▶ _WHAT TO DO_
In the entries below, how many lines contain the word "pass"? State the number and nothing more.

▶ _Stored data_
== Segment start ==

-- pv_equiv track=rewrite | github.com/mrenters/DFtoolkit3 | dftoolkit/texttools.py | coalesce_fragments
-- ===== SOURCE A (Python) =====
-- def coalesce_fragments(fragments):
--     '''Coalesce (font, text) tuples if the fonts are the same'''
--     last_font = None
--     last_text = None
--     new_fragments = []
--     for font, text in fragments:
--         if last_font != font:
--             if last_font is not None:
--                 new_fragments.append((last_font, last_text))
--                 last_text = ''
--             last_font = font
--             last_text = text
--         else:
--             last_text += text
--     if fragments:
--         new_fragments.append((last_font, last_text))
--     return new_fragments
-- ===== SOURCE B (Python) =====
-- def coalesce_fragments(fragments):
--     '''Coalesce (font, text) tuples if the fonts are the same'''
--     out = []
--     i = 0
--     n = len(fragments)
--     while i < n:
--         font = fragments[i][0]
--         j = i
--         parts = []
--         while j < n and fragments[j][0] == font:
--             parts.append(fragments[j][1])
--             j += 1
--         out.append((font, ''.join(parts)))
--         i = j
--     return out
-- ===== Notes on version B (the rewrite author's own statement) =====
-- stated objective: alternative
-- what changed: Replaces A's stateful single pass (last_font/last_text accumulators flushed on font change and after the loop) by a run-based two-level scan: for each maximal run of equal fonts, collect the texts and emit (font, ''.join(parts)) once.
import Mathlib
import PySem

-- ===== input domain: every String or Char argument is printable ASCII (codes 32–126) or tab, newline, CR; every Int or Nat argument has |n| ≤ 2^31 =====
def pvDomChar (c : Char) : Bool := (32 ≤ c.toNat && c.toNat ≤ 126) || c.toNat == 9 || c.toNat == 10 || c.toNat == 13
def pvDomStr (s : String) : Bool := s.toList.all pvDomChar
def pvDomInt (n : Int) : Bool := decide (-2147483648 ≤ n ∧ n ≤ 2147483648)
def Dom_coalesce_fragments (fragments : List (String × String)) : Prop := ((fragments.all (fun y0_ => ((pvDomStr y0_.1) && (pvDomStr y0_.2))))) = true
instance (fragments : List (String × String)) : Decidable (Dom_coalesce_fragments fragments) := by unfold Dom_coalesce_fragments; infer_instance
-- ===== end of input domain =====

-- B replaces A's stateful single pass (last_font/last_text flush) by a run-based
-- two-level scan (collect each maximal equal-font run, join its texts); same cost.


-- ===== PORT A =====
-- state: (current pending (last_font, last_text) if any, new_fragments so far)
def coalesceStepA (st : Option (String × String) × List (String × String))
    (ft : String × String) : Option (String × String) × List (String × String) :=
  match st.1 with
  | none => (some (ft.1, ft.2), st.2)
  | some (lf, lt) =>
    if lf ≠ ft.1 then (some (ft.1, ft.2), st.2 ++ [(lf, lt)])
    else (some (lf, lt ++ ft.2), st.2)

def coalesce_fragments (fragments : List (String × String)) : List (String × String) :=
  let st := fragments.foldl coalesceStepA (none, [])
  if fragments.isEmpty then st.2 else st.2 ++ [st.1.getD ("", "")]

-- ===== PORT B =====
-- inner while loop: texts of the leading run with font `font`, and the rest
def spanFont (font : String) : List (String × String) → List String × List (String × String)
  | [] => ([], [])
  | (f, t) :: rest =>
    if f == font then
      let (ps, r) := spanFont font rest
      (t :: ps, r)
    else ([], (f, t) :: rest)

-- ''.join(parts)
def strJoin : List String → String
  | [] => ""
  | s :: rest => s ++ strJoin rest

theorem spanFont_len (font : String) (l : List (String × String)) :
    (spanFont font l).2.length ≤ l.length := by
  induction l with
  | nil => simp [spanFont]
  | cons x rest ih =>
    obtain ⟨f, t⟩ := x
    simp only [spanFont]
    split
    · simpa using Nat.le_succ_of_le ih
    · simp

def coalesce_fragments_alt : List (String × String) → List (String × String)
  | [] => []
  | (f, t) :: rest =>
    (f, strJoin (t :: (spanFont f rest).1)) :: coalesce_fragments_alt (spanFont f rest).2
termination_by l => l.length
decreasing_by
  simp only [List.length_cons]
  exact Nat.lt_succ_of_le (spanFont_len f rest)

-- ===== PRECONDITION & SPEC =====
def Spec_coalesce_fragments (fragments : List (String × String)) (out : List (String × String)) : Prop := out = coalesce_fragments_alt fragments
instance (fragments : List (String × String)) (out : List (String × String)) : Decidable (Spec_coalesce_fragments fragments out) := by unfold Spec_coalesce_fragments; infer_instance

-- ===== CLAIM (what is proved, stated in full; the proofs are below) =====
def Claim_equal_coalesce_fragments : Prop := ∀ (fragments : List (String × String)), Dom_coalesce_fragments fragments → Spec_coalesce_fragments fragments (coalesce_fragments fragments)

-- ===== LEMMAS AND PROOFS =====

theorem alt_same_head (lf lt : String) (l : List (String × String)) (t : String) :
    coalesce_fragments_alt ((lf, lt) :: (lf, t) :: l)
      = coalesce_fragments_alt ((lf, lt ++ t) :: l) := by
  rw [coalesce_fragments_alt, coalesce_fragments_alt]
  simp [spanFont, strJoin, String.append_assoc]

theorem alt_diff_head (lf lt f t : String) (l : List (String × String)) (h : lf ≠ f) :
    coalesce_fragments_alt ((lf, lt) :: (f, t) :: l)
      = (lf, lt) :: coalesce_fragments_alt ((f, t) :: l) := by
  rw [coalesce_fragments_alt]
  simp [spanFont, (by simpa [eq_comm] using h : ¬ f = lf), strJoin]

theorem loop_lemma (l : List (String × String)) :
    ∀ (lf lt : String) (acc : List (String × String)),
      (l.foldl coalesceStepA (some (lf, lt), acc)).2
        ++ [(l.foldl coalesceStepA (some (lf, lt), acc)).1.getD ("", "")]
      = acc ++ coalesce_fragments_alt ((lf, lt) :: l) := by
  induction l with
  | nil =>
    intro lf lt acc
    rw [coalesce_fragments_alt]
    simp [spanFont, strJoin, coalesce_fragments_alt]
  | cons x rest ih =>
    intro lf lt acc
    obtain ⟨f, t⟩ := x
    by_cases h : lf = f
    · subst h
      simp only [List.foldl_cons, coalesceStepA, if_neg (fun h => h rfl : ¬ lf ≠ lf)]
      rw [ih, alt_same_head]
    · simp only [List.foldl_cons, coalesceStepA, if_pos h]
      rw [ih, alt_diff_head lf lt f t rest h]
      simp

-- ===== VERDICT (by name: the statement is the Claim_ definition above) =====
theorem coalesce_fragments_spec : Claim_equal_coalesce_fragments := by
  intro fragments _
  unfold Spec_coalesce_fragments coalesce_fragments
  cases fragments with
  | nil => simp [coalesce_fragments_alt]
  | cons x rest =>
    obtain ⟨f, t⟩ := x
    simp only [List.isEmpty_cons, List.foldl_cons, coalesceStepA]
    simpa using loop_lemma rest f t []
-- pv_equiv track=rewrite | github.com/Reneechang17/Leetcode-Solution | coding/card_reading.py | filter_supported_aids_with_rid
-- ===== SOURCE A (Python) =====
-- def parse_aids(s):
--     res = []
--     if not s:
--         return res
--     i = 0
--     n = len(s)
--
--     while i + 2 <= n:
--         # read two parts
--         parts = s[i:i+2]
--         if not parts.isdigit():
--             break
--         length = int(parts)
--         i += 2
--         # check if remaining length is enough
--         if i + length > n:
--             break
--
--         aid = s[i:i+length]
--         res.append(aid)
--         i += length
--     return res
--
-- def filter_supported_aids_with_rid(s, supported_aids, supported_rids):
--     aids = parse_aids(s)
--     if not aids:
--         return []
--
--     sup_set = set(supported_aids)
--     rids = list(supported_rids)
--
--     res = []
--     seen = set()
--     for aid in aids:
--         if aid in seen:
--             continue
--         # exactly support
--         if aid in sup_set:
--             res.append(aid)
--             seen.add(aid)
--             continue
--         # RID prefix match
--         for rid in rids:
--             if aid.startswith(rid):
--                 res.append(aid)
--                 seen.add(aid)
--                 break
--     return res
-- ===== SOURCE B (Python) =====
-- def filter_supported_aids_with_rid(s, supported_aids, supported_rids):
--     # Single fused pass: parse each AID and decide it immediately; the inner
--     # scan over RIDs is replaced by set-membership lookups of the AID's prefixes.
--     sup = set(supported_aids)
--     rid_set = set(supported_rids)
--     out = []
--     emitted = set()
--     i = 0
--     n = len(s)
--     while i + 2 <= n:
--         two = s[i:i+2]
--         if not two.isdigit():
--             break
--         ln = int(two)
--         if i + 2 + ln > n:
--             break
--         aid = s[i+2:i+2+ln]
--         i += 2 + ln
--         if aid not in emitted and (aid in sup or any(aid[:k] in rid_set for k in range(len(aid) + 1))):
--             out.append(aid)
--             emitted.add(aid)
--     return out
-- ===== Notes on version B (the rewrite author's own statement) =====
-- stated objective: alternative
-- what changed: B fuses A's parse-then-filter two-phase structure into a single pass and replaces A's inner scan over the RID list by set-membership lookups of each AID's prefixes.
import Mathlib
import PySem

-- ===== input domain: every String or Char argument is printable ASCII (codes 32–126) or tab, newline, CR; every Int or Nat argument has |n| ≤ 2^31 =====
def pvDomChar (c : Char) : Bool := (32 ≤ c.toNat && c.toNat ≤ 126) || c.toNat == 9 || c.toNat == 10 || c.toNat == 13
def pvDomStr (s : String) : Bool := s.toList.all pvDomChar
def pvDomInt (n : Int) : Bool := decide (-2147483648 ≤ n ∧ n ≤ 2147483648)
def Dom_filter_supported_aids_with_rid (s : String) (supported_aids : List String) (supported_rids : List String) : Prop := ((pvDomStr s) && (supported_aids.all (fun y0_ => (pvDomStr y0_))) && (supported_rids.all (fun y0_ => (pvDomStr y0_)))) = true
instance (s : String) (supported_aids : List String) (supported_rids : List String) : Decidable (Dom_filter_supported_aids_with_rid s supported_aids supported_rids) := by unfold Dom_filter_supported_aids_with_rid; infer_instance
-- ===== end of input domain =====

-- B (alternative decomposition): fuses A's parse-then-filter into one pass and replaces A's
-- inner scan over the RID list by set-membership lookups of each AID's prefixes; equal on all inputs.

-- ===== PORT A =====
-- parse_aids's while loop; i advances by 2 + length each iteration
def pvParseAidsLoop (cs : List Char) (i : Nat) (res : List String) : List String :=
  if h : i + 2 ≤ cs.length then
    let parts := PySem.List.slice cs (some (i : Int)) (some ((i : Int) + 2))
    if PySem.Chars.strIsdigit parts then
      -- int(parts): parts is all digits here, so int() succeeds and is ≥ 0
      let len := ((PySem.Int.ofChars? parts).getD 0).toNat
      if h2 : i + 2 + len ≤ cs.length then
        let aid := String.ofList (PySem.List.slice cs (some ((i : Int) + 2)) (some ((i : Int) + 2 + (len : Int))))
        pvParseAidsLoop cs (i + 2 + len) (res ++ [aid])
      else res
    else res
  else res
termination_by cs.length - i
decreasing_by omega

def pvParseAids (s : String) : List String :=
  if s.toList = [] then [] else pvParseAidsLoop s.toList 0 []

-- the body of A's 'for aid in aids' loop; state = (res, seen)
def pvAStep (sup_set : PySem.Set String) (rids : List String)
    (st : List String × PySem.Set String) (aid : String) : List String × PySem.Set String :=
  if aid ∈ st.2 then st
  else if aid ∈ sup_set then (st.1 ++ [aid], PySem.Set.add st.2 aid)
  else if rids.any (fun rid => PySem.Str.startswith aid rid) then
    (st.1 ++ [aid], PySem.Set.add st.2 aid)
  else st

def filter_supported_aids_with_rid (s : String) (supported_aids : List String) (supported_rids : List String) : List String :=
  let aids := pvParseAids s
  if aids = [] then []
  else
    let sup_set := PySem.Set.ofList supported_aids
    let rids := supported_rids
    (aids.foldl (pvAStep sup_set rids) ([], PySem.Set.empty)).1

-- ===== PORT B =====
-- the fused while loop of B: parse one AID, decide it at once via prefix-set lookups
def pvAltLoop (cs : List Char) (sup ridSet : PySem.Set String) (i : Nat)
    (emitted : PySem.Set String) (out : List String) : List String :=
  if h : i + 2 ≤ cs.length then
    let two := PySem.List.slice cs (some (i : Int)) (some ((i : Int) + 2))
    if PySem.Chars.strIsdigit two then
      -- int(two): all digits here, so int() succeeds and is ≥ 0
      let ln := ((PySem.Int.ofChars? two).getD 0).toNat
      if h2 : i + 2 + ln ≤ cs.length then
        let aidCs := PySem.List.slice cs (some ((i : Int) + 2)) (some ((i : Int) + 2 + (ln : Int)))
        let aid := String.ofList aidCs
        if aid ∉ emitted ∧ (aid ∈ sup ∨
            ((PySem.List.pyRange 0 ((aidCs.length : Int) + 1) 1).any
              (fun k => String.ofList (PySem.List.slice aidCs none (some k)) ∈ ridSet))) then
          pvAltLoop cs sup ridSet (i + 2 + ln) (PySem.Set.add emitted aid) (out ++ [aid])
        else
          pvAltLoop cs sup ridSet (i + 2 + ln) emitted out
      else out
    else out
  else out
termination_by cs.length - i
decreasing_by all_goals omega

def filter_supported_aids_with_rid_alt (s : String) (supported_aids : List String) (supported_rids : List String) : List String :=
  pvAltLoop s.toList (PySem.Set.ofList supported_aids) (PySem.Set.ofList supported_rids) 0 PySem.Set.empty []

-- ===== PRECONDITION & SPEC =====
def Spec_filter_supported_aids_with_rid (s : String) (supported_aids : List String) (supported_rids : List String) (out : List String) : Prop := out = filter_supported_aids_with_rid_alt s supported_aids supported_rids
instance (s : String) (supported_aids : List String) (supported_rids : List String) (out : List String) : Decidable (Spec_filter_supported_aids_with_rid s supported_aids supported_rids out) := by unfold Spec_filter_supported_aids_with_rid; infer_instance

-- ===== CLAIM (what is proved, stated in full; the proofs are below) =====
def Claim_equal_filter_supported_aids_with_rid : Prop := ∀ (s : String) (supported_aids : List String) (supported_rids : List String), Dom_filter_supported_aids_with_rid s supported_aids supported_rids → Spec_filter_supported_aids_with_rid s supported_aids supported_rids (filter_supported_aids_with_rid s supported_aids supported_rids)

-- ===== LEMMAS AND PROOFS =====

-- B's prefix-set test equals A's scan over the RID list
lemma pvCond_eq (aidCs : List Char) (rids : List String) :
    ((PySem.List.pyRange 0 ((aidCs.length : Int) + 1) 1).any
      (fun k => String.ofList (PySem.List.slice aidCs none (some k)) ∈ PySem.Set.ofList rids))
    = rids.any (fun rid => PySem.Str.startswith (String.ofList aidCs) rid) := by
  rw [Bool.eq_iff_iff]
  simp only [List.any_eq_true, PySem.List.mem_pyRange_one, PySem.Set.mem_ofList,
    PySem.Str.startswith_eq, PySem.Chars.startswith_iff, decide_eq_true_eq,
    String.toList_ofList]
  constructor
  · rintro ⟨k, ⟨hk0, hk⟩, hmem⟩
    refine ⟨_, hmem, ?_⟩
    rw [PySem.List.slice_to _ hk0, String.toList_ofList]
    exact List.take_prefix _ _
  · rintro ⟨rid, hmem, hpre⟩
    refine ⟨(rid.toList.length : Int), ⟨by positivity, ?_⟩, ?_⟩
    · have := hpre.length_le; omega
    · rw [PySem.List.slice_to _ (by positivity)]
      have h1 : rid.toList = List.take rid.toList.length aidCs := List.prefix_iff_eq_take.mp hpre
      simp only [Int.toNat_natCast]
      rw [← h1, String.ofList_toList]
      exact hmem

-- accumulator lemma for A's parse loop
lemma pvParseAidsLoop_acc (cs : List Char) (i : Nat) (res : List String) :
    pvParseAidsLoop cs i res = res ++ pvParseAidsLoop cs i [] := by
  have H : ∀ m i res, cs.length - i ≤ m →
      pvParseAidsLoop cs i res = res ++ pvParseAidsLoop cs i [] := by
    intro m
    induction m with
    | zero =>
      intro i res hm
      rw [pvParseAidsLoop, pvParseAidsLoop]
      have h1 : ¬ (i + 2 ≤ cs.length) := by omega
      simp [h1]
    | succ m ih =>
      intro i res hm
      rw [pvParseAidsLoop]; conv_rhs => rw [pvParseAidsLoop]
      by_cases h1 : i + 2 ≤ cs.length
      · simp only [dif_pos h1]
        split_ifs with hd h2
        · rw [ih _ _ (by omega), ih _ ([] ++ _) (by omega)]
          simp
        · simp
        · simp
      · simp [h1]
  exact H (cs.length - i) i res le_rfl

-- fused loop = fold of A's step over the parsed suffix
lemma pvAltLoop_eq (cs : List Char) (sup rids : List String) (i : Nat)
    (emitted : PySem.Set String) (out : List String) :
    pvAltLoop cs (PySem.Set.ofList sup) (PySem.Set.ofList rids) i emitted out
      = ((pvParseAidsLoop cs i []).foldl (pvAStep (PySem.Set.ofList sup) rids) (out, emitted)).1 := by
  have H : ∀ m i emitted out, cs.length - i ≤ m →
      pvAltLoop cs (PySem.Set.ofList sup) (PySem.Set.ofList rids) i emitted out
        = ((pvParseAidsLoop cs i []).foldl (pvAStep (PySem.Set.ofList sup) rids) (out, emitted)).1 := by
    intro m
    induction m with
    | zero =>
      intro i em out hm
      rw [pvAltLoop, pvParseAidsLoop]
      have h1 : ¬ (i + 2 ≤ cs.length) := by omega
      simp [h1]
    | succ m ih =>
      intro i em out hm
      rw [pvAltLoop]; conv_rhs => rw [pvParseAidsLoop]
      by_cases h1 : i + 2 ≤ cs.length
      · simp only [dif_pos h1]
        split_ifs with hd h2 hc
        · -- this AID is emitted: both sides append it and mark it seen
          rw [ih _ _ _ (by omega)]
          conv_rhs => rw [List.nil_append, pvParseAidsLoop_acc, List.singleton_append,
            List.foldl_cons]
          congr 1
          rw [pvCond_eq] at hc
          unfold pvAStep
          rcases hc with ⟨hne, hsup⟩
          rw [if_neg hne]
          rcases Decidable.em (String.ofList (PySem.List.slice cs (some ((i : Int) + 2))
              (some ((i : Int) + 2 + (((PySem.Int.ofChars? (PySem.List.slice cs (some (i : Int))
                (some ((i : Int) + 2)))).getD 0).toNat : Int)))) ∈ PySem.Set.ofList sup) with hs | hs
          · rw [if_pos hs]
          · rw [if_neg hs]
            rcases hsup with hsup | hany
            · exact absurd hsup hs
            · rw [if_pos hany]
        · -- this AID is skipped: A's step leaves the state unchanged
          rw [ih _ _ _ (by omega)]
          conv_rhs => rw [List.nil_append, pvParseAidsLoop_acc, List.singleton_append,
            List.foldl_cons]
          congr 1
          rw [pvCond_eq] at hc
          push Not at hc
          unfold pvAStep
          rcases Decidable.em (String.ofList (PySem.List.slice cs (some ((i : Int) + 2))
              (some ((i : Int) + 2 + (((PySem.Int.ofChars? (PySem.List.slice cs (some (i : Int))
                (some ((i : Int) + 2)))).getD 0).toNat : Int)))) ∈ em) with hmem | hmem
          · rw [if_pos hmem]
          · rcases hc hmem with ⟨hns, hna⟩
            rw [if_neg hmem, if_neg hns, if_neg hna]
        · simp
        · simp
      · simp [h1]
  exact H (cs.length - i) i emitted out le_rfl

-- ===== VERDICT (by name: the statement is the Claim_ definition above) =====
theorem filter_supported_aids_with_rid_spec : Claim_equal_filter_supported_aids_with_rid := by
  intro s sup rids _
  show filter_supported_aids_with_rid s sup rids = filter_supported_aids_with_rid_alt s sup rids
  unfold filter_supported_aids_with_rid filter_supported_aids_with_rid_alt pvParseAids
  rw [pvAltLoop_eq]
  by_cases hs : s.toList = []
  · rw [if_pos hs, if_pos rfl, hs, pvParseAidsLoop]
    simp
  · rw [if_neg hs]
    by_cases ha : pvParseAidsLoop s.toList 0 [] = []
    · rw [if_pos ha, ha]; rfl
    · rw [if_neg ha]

== Segment end ==

▶ _TASK RESPONSE_
5